[Opening Data to use section]

theorem len_expand_ge (j : String) (t : List String) :
    ∀ q ∈ expand j t, PySem.Str.len j ≤ PySem.Str.len q.1 := by
  induction t with
  | nil => intro q hq; simp [expand] at hq
  | cons s t ih =>
    intro q hq
    simp only [expand, List.mem_cons] at hq
    rcases hq with h | h
    · subst h
      have hs : 0 ≤ PySem.Str.len s := by rw [PySem.Str.len_eq]; positivity
      show PySem.Str.len j ≤ PySem.Str.len (j ++ s)
      rw [PySem.Str.len_append]
      omega
    · exact ih q h

theorem filter_expand_nil (j : String) (t : List String)
    (h : ¬ PySem.Str.len j < 120) : (expand j t).filter keep = [] := by
  rw [List.filter_eq_nil_iff]
  intro q hq
  have := len_expand_ge j t q hq
  simp only [keep, decide_eq_true_eq]
  omega

theorem filter_keep_idem (l : List (String × List String)) :
    (l.filter keep).filter keep = l.filter keep := by
  rw [List.filter_filter]
  apply List.filter_congr
  intro x _
  simp

theorem K_comm (l : List (String × List String)) :
    (fullExp l).filter keep = (fullExp (l.filter keep)).filter keep := by
  induction l with
  | nil => rfl
  | cons p l ih =>
    have hc : fullExp (p :: l) = expand p.1 p.2 ++ fullExp l := rfl
    by_cases hp : keep p = true
    · rw [List.filter_cons_of_pos hp, hc]
      have hc2 : fullExp (p :: l.filter keep) = expand p.1 p.2 ++ fullExp (l.filter keep) := rfl
      rw [hc2, List.filter_append, List.filter_append, ih]
    · rw [List.filter_cons_of_neg hp, hc, List.filter_append, ih,
          filter_expand_nil p.1 p.2 (by simpa [keep] using hp), List.nil_append]

set_option maxHeartbeats 2000000 in
set_option maxRecDepth 8000 in
theorem rcStep_eq (t : List String) (j : String) : ∀ (res : PySem.Set String)
    (out : List (String × List String)),
    rcStep (res, out) j t =
      (((expand j t).map Prod.fst).foldl addIf res, out ++ (expand j t).filter keep) := by
  induction t with
  | nil => intro res out; simp [expand]; rfl
  | cons s t ih =>
    intro res out
    have hunf : rcStep (res, out) j (s :: t) =
        rcStep (if PySem.Str.len (j ++ s) < 120 then
          ((if 16 < PySem.Str.len (j ++ s) ∧ PySem.Str.len (j ++ s) < 120 then
              (PySem.Set.add res (j ++ s), out) else (res, out)).1,
           (if 16 < PySem.Str.len (j ++ s) ∧ PySem.Str.len (j ++ s) < 120 then
              (PySem.Set.add res (j ++ s), out) else (res, out)).2 ++ [(j ++ s, t)])
        else (if 16 < PySem.Str.len (j ++ s) ∧ PySem.Str.len (j ++ s) < 120 then
              (PySem.Set.add res (j ++ s), out) else (res, out))) j t := rfl
    rw [hunf]
    by_cases h1 : 16 < PySem.Str.len (j ++ s) ∧ PySem.Str.len (j ++ s) < 120
    · rw [if_pos h1.2, if_pos h1, ih]
      simp only [PySem.Str.len_eq, String.length_append, Nat.cast_add, String.length_toList] at h1
      simp [expand, keep, addIf, h1]
    · by_cases h2 : PySem.Str.len (j ++ s) < 120
      · rw [if_pos h2, if_neg h1, ih]
        simp only [PySem.Str.len_eq, String.length_append, Nat.cast_add, String.length_toList] at h1 h2
        have h16 : ¬ (16 < (j.length : Int) + (s.length : Int)) := fun hlt => h1 ⟨hlt, h2⟩
        simp [expand, keep, addIf, h16, h2]
      · rw [if_neg h2, if_neg h1, ih]
        simp only [PySem.Str.len_eq, String.length_append, Nat.cast_add, String.length_toList] at h1 h2
        simp [expand, keep, addIf, h2]

theorem foldl_rcStep_eq (level : List (String × List String)) (res : PySem.Set String)
    (out : List (String × List String)) :
    level.foldl (fun acc q => rcStep acc q.1 q.2) (res, out) =
      (((fullExp level).map Prod.fst).foldl addIf res, out ++ (fullExp level).filter keep) := by
  induction level generalizing res out with
  | nil => simp [fullExp]
  | cons p l ih =>
    rw [List.foldl_cons, rcStep_eq, ih]
    have : fullExp (p :: l) = expand p.1 p.2 ++ fullExp l := rfl
    rw [this, List.map_append, List.foldl_append, List.filter_append, List.append_assoc]

theorem foldl_addIf_filter (l : List String) (res : PySem.Set String) :
    l.foldl addIf res =
      (l.filter (fun j => decide (16 < PySem.Str.len j ∧ PySem.Str.len j < 120))).foldl
        PySem.Set.add res := by
  unfold addIf
  exact PySem.List.foldl_ite_eq_foldl_filter
      (fun j => 16 < PySem.Str.len j ∧ PySem.Str.len j < 120) PySem.Set.add l res

theorem filter_cond_through_keep (l : List String) :
    l.filter (fun j => decide (16 < PySem.Str.len j ∧ PySem.Str.len j < 120)) =
      (l.filter (fun j => decide (PySem.Str.len j < 120))).filter
        (fun j => decide (16 < PySem.Str.len j ∧ PySem.Str.len j < 120)) := by
  rw [List.filter_filter]
  apply List.filter_congr
  intro x _
  simp

set_option maxRecDepth 8000 in
theorem map_fst_filter (l : List (String × List String)) :
    ((l.map Prod.fst).filter (fun j => decide (PySem.Str.len j < 120))) =
      (l.filter keep).map Prod.fst := by
  rw [List.filter_map]
  congr 1

theorem emit_congr (L B : List (String × List String)) (res : PySem.Set String)
    (h : B.filter keep = L.filter keep) :
    ((fullExp L).map Prod.fst).foldl addIf res = ((fullExp B).map Prod.fst).foldl addIf res := by
  rw [foldl_addIf_filter, foldl_addIf_filter, filter_cond_through_keep,
      filter_cond_through_keep (((fullExp B).map Prod.fst)), map_fst_filter, map_fst_filter,
      K_comm L, K_comm B, h]

theorem rcLoop_nil (n : Nat) (res : PySem.Set String) : rcLoop n res [] = res := by
  cases n <;> rfl

theorem main_inv (n : Nat) :
    ∀ (L B : List (String × List String)) (res : PySem.Set String),
      B.filter keep = L.filter keep → Arest n L res = rcLoop n res B := by
  induction n with
  | zero => intro L B res _; rfl
  | succ n ih =>
    intro L B res h
    by_cases hB : B.isEmpty
    · have hBnil : B = [] := List.isEmpty_iff.mp hB
      subst hBnil
      have hLf : (fullExp L).filter keep = [] := by
        rw [K_comm, ← h]
        rfl
      have hstage : ((fullExp L).map Prod.fst).foldl addIf res = res := by
        rw [foldl_addIf_filter, filter_cond_through_keep, map_fst_filter, hLf]
        rfl
      rw [rcLoop_nil]
      simp only [Arest]
      rw [hstage, ih (fullExp L) [] res (by rw [hLf]; rfl), rcLoop_nil]
    · simp only [Arest, rcLoop]
      rw [if_neg (by simpa using hB)]
      rw [foldl_rcStep_eq B res []]
      simp only [List.nil_append]
      rw [emit_congr L B res h]
      apply ih
      rw [filter_keep_idem, K_comm B, h, ← K_comm]

theorem FF_joins (k : Nat) : ∀ (j : String) (t : List String),
    (FF k j t).map Prod.fst = (PySem.List.combinations t k).map (fun c => c.foldl (· ++ ·) j) := by
  induction k with
  | zero => intro j t; simp [FF, PySem.List.combinations_zero]
  | succ k ih =>
    intro j t
    induction t with
    | nil => simp [FF, expand, PySem.List.combinations_nil_succ]
    | cons s t iht =>
      show ((expand j (s :: t)).flatMap fun p => FF k p.1 p.2).map Prod.fst = _
      have hsplit : (expand j (s :: t)).flatMap (fun p => FF k p.1 p.2) =
          FF k (j ++ s) t ++ (expand j t).flatMap (fun p => FF k p.1 p.2) := by
        simp [expand]
      rw [hsplit, List.map_append, ih (j ++ s) t]
      have : ((expand j t).flatMap fun p => FF k p.1 p.2) = FF (k + 1) j t := rfl
      rw [this, iht, PySem.List.combinations_cons_succ, List.map_append, List.map_map]
      rfl

theorem flatMap_FF_succ (k : Nat) (l : List (String × List String)) :
    l.flatMap (fun p => FF (k + 1) p.1 p.2) = (fullExp l).flatMap (fun p => FF k p.1 p.2) := by
  induction l with
  | nil => rfl
  | cons p l ih =>
    have hc : fullExp (p :: l) = expand p.1 p.2 ++ fullExp l := rfl
    rw [List.flatMap_cons, hc, List.flatMap_append, ih]
    rfl

theorem flatMap_FF_eq_iterE (k : Nat) : ∀ (l : List (String × List String)),
    l.flatMap (fun p => FF k p.1 p.2) = iterE k l := by
  induction k with
  | zero => intro l; simp [FF, iterE]
  | succ k ih => intro l; rw [flatMap_FF_succ, ih]; rfl

theorem iterE_fullExp_comm (k : Nat) : ∀ (l : List (String × List String)),
    iterE k (fullExp l) = fullExp (iterE k l) := by
  induction k with
  | zero => intro l; rfl
  | succ k ih => intro l; exact ih (fullExp l)

theorem iterE_l0_joins (strings : List String) (k : Nat) :
    ((iterE k (expand "" strings)).map Prod.fst) =
      (PySem.List.combinations strings (k + 1)).map (fun c => c.foldl (· ++ ·) "") := by
  have h0 : expand "" strings = fullExp [("", strings)] := by
    simp [fullExp]
  have h1 : iterE k (expand "" strings) = iterE (k + 1) [("", strings)] := by
    rw [h0]; rfl
  rw [h1, ← flatMap_FF_eq_iterE]
  have : ([(("" : String), strings)]).flatMap (fun p => FF (k + 1) p.1 p.2) =
      FF (k + 1) "" strings := by simp
  rw [this, FF_joins]

-- A's per-r stage, as the port writes it
theorem stage_eq_addIf (strings : List String) (r : Nat) (res : PySem.Set String) :
    (PySem.List.combinations strings r).foldl (fun results combo =>
      let joined := PySem.Str.join "" combo
      if 16 < PySem.Str.len joined ∧ PySem.Str.len joined < 120 then
        PySem.Set.add results joined
      else results) res =
    ((PySem.List.combinations strings r).map (fun c => c.foldl (· ++ ·) "")).foldl addIf res := by
  rw [List.foldl_map]
  apply PySem.List.foldl_congr_mem
  intro acc c _
  simp only [addIf, joinS_eq]

theorem pyRange_fold_eq_Arest (strings : List String) (n : Nat) :
    ∀ (k : Nat) (res : PySem.Set String),
      (PySem.List.pyRange ((k : Int) + 2) ((k : Int) + 2 + n) 1).foldl (fun results r =>
        (PySem.List.combinations strings r.toNat).foldl (fun results combo =>
          let joined := PySem.Str.join "" combo
          if 16 < PySem.Str.len joined ∧ PySem.Str.len joined < 120 then
            PySem.Set.add results joined
          else results) results) res =
      Arest n (iterE k (expand "" strings)) res := by
  induction n with
  | zero =>
    intro k res
    simp only [Nat.cast_zero, add_zero]
    have hnil : PySem.List.pyRange ((k : Int) + 2) ((k : Int) + 2) 1 = [] := by
      apply List.eq_nil_of_length_eq_zero
      rw [PySem.List.length_pyRange_one]
      omega
    rw [hnil]
    rfl
  | succ n ih =>
    intro k res
    rw [PySem.List.pyRange_one_cons (by omega)]
    rw [List.foldl_cons]
    have harg : (((k : Int) + 2) + 1) = ((k + 1 : Nat) : Int) + 2 := by push_cast; ring
    have harg2 : ((k : Int) + 2 + (n + 1 : Nat)) = ((k + 1 : Nat) : Int) + 2 + n := by
      push_cast; ring
    rw [harg, harg2, ih (k + 1)]
    have hnat : ((k : Int) + 2).toNat = k + 2 := by omega
    rw [stage_eq_addIf strings ((k : Int) + 2).toNat, hnat]
    show Arest n (iterE (k+1) (expand "" strings)) _ = Arest n (fullExp (iterE k (expand "" strings))) _
    have hstep : iterE (k + 1) (expand "" strings) = fullExp (iterE k (expand "" strings)) := by
      show iterE k (fullExp _) = _
      exact iterE_fullExp_comm k _
    rw [hstep]
    congr 1
    rw [← hstep, iterE_l0_joins strings (k + 1)]

theorem rcInit_eq_expand (strings : List String) : rcInit strings = expand "" strings := by
  induction strings with
  | nil => rfl
  | cons s t ih => simp [rcInit, expand, ih]

-- ===== VERDICT (by name: the statement is the Claim_ definition above) =====
theorem reconstruct_chunks_spec : Claim_equal_reconstruct_chunks := by
  intro strings max_join _
  show reconstruct_chunks strings max_join = reconstruct_chunks_alt strings max_join
  unfold reconstruct_chunks reconstruct_chunks_alt
  rw [rcInit_eq_expand]
  by_cases h1 : 1 ≤ max_join
  · have e1 : ((0 : Nat) : Int) + 2 = 2 := by norm_num
    have e2 : ((0 : Nat) : Int) + 2 + (((max_join - 1).toNat : Nat) : Int) = max_join + 1 := by
      push_cast; omega
    rw [← e1, ← e2, pyRange_fold_eq_Arest strings ((max_join - 1).toNat) 0]
    exact main_inv _ _ _ _ rfl
  · have hr : PySem.List.pyRange 2 (max_join + 1) 1 = [] := by
      apply List.eq_nil_of_length_eq_zero
      rw [PySem.List.length_pyRange_one]
      omega
    have hfuel : (max_join - 1).toNat = 0 := by omega
    rw [hr, hfuel]
    rfl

[Closing Data to use section]

Instructions for the task: The answer should be a number alone: how many lines of the entries hold the word "hsplit"?

Solved problem: 2